REQUIRED WORK
For each line below that contains the string "compare", copy that line.

Dataset entries
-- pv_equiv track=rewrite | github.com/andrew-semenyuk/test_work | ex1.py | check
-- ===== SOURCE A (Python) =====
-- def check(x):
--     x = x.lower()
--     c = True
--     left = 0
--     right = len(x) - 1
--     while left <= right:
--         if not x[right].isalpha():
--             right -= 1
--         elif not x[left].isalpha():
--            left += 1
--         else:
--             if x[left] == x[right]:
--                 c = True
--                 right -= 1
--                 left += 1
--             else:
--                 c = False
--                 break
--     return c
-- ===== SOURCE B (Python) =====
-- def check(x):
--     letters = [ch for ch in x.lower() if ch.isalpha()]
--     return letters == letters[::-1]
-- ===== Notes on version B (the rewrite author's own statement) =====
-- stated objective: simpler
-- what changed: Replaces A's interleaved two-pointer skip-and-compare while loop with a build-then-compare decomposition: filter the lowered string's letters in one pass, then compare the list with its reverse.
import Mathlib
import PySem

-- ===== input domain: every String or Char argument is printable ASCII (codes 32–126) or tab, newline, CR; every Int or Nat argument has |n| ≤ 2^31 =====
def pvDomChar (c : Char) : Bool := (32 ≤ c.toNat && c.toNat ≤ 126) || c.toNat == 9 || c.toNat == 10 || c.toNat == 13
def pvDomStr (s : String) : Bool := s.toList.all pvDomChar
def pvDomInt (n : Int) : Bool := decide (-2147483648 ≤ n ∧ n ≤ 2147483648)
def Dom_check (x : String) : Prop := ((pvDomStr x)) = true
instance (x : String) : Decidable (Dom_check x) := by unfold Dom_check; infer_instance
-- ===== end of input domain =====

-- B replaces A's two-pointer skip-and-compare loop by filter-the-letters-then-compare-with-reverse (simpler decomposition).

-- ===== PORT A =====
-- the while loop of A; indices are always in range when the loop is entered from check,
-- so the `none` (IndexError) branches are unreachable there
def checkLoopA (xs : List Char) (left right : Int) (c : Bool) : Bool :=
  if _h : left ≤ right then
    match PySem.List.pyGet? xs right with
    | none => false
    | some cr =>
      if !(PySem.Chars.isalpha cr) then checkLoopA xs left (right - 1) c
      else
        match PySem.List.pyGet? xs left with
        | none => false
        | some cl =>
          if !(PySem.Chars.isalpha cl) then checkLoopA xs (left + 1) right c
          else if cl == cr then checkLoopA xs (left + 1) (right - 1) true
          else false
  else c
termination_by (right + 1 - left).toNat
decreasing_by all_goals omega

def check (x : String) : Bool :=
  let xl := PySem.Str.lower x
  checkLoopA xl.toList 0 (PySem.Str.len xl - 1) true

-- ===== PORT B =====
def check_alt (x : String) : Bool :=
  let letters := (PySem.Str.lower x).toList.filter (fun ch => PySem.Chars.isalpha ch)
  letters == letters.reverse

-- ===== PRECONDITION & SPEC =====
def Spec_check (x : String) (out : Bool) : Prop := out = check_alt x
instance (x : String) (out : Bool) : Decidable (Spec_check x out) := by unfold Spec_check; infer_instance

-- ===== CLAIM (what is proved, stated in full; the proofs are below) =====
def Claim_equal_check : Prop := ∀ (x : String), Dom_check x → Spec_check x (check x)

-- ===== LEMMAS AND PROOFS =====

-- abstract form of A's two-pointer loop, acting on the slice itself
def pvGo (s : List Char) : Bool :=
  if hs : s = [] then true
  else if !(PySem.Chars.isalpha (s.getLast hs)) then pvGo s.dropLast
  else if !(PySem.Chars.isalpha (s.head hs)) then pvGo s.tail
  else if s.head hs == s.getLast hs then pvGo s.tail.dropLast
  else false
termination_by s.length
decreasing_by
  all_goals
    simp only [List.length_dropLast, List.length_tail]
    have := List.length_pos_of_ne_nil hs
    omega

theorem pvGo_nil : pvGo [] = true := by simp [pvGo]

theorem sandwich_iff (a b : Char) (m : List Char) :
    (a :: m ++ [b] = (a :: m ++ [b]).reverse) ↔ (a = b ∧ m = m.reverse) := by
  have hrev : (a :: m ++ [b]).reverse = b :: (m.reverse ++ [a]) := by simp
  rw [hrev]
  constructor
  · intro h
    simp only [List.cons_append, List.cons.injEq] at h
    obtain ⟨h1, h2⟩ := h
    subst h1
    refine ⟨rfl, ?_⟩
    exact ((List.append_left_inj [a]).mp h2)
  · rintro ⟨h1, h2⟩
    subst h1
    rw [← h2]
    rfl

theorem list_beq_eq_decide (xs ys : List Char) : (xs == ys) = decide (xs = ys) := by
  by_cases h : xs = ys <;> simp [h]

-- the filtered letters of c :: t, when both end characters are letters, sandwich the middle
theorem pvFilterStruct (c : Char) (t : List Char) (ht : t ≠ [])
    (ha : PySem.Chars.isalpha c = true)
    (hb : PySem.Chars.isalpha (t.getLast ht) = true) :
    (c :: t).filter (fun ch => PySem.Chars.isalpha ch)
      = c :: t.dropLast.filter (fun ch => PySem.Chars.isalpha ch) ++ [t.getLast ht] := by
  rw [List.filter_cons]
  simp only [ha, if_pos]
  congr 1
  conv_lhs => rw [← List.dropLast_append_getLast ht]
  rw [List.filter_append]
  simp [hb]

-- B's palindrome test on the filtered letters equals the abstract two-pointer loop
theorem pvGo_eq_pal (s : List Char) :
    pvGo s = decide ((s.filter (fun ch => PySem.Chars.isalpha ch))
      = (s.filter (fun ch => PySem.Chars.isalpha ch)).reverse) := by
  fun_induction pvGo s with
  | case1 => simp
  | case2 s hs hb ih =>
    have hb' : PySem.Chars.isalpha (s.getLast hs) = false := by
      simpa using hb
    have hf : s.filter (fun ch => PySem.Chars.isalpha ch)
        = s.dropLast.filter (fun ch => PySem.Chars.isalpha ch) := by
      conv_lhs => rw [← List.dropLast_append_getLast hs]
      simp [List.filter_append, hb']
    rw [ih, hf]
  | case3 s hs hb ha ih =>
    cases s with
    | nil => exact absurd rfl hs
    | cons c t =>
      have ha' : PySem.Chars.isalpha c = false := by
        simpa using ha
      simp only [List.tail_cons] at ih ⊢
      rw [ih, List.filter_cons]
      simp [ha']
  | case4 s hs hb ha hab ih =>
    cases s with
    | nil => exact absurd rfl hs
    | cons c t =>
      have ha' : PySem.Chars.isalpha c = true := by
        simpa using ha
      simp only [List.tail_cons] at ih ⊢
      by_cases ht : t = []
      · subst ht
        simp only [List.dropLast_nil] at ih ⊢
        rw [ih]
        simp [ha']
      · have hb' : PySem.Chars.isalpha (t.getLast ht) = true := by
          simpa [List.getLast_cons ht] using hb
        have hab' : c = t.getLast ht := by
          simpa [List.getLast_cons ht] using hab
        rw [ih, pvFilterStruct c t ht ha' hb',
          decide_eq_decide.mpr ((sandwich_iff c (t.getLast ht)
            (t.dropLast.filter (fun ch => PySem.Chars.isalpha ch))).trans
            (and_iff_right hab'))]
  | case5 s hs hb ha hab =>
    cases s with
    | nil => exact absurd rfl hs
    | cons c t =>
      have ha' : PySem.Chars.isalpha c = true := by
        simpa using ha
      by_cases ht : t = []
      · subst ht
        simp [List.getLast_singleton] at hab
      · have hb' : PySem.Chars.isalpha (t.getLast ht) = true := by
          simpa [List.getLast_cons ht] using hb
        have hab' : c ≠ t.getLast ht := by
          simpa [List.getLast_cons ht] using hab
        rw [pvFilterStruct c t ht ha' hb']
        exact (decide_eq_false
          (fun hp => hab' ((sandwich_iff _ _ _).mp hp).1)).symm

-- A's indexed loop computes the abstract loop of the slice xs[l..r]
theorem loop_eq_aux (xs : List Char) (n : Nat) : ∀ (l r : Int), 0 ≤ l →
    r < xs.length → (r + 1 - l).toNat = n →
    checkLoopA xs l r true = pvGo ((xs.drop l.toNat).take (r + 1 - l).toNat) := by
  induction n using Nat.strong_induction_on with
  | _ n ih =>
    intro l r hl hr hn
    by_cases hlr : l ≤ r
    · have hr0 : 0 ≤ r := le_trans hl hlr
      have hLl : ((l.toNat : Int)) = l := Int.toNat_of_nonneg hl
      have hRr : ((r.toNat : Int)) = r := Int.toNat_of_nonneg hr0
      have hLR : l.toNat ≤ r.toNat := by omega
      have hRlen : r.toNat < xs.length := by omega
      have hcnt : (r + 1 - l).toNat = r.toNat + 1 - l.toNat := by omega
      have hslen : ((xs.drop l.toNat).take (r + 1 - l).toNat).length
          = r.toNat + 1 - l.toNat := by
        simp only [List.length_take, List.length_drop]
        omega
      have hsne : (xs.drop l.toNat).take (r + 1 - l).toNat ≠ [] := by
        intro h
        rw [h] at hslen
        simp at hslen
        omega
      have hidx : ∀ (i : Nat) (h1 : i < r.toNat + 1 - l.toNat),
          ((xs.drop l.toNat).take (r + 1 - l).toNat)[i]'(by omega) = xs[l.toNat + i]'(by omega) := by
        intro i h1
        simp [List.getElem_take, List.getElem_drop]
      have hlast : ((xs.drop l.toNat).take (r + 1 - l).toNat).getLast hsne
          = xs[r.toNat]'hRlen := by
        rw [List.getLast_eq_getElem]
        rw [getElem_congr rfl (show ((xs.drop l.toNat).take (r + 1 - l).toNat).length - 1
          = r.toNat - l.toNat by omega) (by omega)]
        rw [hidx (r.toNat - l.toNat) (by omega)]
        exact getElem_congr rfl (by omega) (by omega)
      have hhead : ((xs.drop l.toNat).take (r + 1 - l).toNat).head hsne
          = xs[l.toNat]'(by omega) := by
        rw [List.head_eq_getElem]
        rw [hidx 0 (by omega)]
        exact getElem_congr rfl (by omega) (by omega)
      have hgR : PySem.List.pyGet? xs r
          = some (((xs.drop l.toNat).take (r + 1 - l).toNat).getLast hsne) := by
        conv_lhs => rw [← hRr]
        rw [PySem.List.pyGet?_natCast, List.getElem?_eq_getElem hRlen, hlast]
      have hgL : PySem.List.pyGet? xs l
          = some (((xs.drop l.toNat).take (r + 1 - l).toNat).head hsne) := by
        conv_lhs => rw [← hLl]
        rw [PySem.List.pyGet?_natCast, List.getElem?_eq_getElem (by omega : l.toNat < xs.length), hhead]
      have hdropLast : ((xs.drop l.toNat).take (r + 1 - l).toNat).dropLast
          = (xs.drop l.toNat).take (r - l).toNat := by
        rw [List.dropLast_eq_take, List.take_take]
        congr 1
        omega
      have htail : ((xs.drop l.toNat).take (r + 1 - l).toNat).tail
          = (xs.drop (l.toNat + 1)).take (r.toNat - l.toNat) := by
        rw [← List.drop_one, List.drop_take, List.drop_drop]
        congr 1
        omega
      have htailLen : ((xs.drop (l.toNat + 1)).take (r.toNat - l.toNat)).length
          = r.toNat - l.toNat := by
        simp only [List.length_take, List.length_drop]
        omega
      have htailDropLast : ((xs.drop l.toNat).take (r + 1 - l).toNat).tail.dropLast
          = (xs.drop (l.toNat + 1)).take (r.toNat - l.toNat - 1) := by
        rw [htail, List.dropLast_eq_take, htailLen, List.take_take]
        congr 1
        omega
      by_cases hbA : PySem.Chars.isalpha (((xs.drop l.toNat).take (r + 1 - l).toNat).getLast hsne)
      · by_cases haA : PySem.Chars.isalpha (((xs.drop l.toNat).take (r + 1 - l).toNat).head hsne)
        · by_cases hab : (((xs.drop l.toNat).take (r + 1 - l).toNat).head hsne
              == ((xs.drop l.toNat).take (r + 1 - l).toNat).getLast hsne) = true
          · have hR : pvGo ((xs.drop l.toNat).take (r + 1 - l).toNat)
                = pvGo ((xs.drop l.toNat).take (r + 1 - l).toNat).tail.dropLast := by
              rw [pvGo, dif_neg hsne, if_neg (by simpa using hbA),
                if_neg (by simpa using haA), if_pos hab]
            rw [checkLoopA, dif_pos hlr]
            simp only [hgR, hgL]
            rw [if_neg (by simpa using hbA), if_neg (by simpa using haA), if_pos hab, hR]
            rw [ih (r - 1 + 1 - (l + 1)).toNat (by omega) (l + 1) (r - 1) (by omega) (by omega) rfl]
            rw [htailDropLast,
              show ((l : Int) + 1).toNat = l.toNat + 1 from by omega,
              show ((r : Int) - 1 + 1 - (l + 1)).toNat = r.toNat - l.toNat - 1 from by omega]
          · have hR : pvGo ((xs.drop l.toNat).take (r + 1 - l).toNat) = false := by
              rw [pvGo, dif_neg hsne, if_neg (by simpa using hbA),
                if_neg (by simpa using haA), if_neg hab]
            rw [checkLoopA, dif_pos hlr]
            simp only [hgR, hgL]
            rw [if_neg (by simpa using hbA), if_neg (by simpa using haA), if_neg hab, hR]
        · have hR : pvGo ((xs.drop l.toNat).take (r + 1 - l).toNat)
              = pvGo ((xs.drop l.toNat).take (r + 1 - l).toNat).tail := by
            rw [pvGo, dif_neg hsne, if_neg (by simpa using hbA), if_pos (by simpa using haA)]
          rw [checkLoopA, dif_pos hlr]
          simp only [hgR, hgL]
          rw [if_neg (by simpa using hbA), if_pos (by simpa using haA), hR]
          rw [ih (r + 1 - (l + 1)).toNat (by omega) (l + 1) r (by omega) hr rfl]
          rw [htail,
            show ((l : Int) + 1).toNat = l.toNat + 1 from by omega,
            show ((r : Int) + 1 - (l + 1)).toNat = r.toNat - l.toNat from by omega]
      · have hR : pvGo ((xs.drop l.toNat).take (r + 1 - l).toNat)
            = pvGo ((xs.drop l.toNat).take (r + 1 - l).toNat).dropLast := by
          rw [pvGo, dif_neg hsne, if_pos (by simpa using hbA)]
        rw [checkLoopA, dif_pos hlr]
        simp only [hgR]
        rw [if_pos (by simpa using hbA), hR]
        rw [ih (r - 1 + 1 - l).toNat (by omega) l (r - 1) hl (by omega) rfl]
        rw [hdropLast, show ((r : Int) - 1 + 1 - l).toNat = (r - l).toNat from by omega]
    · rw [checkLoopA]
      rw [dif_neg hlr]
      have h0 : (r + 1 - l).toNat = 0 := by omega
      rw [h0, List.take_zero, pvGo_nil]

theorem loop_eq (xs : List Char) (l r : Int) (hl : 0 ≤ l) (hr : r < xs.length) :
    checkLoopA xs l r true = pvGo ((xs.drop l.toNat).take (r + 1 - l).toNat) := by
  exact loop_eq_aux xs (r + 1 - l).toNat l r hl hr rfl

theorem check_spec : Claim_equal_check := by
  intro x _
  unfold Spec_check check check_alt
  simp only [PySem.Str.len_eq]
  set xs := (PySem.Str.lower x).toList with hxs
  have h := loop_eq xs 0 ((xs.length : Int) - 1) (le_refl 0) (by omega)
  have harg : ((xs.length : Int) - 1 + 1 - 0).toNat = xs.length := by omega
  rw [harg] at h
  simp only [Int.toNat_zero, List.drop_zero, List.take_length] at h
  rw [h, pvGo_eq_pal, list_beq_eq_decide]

RESULT FOR THIS EXERCISE
-- what changed: Replaces A's interleaved two-pointer skip-and-compare while loop with a build-then-compare decomposition: filter the lowered string's letters in one pass, then compare the list with its reverse.
-- B replaces A's two-pointer skip-and-compare loop by filter-the-letters-then-compare-with-reverse (simpler decomposition).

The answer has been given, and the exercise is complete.